> [Task to complete]
After locating the line that contains "-- the string" in the data below, set down exactly that line and each one after it through the line that contains "-- ===== PORT A", and nothing more.

> [Data records]
┏━━

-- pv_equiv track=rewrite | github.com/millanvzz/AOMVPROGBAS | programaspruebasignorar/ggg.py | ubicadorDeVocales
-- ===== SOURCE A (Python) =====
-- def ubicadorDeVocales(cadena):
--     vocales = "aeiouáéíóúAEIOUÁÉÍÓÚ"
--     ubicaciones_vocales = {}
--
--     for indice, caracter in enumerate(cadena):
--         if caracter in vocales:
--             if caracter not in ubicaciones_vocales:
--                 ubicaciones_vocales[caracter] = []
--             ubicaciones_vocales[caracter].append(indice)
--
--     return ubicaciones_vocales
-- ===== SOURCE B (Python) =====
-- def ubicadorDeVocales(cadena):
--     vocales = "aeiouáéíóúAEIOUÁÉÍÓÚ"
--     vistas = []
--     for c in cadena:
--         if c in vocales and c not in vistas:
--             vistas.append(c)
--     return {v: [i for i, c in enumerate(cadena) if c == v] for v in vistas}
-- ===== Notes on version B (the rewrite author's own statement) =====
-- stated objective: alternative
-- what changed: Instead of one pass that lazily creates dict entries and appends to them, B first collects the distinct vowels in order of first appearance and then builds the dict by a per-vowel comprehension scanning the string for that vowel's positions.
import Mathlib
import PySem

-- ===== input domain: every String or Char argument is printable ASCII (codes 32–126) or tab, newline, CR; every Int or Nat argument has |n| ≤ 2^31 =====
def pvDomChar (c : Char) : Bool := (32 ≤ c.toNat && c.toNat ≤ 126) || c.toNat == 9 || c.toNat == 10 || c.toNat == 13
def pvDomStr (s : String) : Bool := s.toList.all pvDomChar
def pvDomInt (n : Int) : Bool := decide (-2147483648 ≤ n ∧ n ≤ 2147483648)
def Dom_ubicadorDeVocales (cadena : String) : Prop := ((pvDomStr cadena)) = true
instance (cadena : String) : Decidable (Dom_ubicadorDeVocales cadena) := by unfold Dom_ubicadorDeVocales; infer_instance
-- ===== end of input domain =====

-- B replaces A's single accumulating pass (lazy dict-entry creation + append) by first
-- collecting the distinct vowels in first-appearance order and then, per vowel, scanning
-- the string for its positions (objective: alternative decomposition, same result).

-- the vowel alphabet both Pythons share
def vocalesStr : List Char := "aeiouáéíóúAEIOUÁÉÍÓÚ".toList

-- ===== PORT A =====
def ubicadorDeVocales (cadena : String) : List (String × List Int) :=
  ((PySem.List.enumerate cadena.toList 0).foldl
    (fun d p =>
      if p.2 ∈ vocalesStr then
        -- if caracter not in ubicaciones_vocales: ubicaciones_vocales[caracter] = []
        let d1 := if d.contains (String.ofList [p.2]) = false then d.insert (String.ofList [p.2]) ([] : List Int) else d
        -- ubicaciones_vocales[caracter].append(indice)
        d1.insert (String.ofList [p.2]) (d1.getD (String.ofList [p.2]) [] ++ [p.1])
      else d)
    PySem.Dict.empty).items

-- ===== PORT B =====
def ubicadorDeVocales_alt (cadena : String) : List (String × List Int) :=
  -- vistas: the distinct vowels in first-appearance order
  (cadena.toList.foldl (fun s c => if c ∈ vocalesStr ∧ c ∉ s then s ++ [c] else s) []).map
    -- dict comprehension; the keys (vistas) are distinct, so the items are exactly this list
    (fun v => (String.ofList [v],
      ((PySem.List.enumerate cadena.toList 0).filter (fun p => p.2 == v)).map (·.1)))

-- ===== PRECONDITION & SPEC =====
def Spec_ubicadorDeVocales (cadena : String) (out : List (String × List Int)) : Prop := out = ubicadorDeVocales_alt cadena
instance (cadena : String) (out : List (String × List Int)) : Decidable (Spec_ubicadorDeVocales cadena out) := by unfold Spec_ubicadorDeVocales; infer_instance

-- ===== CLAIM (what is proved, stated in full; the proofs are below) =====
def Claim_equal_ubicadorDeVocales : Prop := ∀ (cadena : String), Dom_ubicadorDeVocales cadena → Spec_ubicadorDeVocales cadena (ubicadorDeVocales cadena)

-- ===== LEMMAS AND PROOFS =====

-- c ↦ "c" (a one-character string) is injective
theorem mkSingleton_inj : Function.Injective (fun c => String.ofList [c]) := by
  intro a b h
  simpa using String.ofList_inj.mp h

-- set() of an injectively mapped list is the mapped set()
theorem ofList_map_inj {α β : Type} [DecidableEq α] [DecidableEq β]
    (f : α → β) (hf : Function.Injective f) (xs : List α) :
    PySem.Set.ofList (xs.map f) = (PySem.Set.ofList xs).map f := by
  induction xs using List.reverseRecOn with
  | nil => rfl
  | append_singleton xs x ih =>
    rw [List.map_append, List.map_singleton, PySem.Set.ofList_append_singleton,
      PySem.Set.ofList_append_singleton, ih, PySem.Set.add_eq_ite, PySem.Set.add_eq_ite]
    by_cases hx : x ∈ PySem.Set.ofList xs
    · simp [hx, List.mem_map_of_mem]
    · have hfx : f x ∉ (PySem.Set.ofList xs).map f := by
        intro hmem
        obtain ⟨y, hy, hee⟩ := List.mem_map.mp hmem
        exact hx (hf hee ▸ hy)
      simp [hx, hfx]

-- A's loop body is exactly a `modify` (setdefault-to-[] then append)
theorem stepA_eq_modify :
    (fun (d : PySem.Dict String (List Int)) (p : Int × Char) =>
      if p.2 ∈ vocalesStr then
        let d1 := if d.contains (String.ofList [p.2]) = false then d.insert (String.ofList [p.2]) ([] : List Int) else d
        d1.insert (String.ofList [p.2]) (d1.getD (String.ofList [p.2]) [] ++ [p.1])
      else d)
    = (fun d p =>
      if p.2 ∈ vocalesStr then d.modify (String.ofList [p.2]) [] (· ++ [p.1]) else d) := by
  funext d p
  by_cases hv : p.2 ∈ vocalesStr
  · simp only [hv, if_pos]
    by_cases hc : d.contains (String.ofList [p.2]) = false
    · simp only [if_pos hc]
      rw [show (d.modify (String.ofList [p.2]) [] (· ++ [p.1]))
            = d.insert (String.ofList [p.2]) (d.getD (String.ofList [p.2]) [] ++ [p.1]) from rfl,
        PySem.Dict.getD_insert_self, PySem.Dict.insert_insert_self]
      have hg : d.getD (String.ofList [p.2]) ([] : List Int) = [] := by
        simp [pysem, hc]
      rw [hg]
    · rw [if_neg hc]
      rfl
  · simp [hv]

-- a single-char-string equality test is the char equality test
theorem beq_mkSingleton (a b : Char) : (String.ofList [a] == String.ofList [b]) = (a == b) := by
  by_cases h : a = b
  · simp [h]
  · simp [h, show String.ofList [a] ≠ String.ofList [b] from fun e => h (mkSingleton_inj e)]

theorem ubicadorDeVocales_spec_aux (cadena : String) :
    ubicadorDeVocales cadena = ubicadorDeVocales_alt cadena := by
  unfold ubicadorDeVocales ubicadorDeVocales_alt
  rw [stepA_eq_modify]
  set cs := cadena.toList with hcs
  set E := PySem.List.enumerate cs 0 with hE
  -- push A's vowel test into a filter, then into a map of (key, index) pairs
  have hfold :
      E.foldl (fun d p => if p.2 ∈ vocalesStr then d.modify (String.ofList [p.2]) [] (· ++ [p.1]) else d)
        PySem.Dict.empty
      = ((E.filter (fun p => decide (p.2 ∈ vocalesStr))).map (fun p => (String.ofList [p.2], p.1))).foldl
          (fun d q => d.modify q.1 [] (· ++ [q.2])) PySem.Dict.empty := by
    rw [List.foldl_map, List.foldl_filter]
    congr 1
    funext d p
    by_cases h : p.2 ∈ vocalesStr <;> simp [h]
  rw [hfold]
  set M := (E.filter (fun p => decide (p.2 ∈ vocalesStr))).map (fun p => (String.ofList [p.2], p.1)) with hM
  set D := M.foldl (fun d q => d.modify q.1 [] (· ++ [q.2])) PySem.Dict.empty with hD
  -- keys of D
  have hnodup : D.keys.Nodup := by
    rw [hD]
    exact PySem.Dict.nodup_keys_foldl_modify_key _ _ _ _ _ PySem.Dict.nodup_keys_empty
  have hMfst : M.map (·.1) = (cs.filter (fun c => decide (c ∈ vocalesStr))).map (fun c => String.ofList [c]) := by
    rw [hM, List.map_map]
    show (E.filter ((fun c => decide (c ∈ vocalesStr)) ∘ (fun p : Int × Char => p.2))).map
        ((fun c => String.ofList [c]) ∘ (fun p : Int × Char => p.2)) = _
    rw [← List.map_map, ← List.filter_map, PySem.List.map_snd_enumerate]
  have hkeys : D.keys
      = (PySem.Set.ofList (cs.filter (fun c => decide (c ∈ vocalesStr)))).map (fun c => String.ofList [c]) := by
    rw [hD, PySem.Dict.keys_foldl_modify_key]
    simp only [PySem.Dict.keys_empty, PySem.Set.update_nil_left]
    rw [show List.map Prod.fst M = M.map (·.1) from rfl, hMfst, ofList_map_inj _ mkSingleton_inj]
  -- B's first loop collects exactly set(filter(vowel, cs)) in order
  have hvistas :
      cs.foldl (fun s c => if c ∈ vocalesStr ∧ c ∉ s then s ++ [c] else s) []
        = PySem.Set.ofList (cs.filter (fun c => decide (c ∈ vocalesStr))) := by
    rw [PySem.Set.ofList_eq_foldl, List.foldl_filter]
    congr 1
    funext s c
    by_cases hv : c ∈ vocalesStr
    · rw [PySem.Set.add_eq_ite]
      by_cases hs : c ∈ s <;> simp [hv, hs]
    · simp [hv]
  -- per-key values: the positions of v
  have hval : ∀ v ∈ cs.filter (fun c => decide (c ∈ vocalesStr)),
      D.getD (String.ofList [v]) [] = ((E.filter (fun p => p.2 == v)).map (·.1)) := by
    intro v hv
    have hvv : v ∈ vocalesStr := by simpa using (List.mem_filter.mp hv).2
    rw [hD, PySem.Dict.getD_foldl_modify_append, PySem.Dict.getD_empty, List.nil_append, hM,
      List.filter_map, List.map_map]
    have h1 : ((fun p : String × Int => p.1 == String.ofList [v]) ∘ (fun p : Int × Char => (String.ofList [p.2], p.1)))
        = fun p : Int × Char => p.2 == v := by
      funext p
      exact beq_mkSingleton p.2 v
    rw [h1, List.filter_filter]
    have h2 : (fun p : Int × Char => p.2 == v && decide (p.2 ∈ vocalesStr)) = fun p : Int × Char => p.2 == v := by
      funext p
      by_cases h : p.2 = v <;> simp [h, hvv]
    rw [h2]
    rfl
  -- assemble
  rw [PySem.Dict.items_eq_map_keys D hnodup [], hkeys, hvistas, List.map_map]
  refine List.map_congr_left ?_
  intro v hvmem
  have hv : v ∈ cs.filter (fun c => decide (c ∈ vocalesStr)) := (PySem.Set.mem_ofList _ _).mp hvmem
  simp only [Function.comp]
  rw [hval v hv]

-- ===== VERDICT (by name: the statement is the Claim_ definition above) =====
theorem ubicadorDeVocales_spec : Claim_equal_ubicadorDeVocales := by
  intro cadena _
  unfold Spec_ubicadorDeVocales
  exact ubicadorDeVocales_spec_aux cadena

┗━━

> [Response to the task]
-- the string for its positions (objective: alternative decomposition, same result).

-- the vowel alphabet both Pythons share
def vocalesStr : List Char := "aeiouáéíóúAEIOUÁÉÍÓÚ".toList

-- ===== PORT A =====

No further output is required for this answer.